TASK TO CARRY OUT:
What lines in the data hold the string "instance"? Show them.

RECORDS FOR THE EXERCISE:

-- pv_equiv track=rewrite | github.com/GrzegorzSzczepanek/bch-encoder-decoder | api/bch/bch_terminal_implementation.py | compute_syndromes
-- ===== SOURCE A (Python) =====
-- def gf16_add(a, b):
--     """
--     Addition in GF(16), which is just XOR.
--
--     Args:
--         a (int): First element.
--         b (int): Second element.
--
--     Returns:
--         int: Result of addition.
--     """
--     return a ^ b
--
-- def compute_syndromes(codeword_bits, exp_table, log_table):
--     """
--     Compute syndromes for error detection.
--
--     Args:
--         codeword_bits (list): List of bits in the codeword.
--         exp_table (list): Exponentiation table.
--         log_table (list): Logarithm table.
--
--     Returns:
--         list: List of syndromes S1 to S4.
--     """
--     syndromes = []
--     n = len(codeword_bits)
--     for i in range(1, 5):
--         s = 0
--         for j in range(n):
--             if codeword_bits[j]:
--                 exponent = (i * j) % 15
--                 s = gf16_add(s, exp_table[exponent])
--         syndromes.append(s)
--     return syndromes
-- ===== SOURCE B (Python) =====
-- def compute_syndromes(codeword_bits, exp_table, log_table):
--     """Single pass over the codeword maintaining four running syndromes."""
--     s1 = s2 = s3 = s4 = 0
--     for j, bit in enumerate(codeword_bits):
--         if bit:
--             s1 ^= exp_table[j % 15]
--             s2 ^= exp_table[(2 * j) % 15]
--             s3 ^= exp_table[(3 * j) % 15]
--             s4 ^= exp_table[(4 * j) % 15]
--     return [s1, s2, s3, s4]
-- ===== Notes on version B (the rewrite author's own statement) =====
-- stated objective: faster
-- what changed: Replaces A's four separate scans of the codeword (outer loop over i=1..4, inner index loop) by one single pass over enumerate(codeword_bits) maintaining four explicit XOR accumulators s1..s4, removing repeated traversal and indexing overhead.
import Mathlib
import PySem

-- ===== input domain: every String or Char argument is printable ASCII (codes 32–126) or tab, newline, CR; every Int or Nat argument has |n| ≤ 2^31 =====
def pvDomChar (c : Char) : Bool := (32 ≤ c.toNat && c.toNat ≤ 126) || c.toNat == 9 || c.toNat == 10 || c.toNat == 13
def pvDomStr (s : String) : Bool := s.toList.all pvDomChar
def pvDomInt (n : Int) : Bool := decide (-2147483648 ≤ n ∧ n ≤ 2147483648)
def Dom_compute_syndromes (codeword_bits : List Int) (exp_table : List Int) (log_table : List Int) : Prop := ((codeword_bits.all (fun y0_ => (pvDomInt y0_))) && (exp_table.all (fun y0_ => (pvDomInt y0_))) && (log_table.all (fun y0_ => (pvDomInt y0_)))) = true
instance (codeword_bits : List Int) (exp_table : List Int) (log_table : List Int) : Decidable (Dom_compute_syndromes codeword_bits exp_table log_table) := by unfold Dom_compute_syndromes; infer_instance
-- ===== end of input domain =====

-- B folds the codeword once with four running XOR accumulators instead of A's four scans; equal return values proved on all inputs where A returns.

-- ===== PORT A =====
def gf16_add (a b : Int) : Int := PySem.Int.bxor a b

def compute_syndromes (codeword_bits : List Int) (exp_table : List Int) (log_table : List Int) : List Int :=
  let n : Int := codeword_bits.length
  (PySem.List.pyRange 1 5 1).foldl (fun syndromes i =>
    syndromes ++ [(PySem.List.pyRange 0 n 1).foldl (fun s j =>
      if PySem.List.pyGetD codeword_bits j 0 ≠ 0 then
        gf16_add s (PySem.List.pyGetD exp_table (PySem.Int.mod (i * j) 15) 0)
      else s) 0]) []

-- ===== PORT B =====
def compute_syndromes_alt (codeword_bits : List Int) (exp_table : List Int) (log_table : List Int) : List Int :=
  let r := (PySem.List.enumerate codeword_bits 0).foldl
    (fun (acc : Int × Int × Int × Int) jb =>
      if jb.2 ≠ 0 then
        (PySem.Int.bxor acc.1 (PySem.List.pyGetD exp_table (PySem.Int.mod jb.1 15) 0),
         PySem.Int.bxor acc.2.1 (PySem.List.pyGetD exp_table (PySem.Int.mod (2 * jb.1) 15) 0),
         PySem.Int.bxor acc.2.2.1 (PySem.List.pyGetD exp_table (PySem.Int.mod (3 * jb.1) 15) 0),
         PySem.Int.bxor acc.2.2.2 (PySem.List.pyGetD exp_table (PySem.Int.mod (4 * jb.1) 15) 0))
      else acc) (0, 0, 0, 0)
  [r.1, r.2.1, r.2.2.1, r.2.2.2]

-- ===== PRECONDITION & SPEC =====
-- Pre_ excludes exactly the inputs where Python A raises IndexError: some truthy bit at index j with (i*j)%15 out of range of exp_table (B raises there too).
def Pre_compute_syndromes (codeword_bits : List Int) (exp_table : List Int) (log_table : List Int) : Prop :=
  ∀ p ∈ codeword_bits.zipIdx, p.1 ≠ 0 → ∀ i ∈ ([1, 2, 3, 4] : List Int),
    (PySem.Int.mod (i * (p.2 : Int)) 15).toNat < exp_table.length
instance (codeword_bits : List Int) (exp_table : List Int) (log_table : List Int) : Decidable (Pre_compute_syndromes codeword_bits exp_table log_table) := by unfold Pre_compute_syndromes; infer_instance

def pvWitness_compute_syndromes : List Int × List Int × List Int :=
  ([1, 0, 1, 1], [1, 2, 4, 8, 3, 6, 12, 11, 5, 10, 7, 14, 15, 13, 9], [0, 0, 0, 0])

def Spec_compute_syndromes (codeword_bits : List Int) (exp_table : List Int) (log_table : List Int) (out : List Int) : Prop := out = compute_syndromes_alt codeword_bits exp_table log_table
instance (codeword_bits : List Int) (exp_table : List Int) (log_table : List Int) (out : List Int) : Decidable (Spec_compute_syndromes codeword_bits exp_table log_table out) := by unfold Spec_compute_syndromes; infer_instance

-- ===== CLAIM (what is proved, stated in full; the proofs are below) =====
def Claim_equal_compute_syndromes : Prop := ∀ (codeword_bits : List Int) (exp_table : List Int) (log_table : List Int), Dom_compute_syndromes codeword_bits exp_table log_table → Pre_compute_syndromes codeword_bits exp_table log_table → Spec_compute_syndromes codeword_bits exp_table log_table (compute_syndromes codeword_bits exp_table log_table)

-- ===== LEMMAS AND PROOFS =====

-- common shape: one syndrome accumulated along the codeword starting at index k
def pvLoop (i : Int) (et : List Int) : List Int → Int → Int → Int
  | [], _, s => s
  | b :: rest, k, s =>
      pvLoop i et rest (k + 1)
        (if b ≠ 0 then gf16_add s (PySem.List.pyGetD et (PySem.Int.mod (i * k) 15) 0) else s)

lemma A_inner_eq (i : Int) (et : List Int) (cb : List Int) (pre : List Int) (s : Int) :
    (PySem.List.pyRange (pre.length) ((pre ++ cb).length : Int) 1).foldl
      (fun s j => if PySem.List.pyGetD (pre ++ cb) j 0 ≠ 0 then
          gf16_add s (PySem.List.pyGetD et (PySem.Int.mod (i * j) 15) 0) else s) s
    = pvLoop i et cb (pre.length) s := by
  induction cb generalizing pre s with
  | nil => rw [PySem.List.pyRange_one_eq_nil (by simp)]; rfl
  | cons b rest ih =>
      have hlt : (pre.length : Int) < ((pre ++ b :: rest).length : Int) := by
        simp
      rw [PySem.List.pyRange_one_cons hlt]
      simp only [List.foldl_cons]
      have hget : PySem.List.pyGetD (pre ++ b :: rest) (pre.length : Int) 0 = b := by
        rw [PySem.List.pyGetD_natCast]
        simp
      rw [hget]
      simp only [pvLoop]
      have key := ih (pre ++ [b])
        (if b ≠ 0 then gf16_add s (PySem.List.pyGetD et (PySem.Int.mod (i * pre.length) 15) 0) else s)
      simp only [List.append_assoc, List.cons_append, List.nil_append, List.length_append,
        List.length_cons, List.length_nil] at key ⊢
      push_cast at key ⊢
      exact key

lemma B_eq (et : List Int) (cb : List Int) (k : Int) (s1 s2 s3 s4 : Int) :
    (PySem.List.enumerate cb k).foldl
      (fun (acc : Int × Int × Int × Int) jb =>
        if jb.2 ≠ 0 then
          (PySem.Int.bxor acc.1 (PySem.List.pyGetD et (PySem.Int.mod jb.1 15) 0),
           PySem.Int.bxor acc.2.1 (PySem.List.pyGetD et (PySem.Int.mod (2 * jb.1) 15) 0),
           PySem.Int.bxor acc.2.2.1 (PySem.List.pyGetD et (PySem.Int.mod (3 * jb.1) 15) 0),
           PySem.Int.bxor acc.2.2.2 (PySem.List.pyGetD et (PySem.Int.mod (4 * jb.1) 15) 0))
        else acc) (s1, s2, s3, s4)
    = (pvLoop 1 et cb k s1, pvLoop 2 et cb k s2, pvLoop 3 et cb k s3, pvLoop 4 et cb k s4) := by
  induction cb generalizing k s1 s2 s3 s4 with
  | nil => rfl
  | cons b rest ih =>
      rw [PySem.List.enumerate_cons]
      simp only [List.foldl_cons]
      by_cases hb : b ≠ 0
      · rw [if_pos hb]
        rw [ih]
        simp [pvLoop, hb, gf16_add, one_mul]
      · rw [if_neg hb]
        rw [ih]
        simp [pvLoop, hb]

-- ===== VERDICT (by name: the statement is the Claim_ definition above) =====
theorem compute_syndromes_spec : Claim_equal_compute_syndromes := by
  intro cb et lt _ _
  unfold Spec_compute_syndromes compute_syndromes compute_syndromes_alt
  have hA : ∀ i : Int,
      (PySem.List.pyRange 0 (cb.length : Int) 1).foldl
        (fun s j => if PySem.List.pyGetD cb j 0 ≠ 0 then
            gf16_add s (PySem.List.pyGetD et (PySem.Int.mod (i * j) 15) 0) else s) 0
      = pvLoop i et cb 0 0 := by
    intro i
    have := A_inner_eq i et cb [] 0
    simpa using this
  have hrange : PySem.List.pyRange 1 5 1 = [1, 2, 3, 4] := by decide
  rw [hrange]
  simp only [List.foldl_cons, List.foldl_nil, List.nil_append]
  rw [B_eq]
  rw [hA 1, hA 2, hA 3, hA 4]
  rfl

TASK OUTPUT:
instance (codeword_bits : List Int) (exp_table : List Int) (log_table : List Int) : Decidable (Dom_compute_syndromes codeword_bits exp_table log_table) := by unfold Dom_compute_syndromes; infer_instance
instance (codeword_bits : List Int) (exp_table : List Int) (log_table : List Int) : Decidable (Pre_compute_syndromes codeword_bits exp_table log_table) := by unfold Pre_compute_syndromes; infer_instance
instance (codeword_bits : List Int) (exp_table : List Int) (log_table : List Int) (out : List Int) : Decidable (Spec_compute_syndromes codeword_bits exp_table log_table out) := by unfold Spec_compute_syndromes; infer_instance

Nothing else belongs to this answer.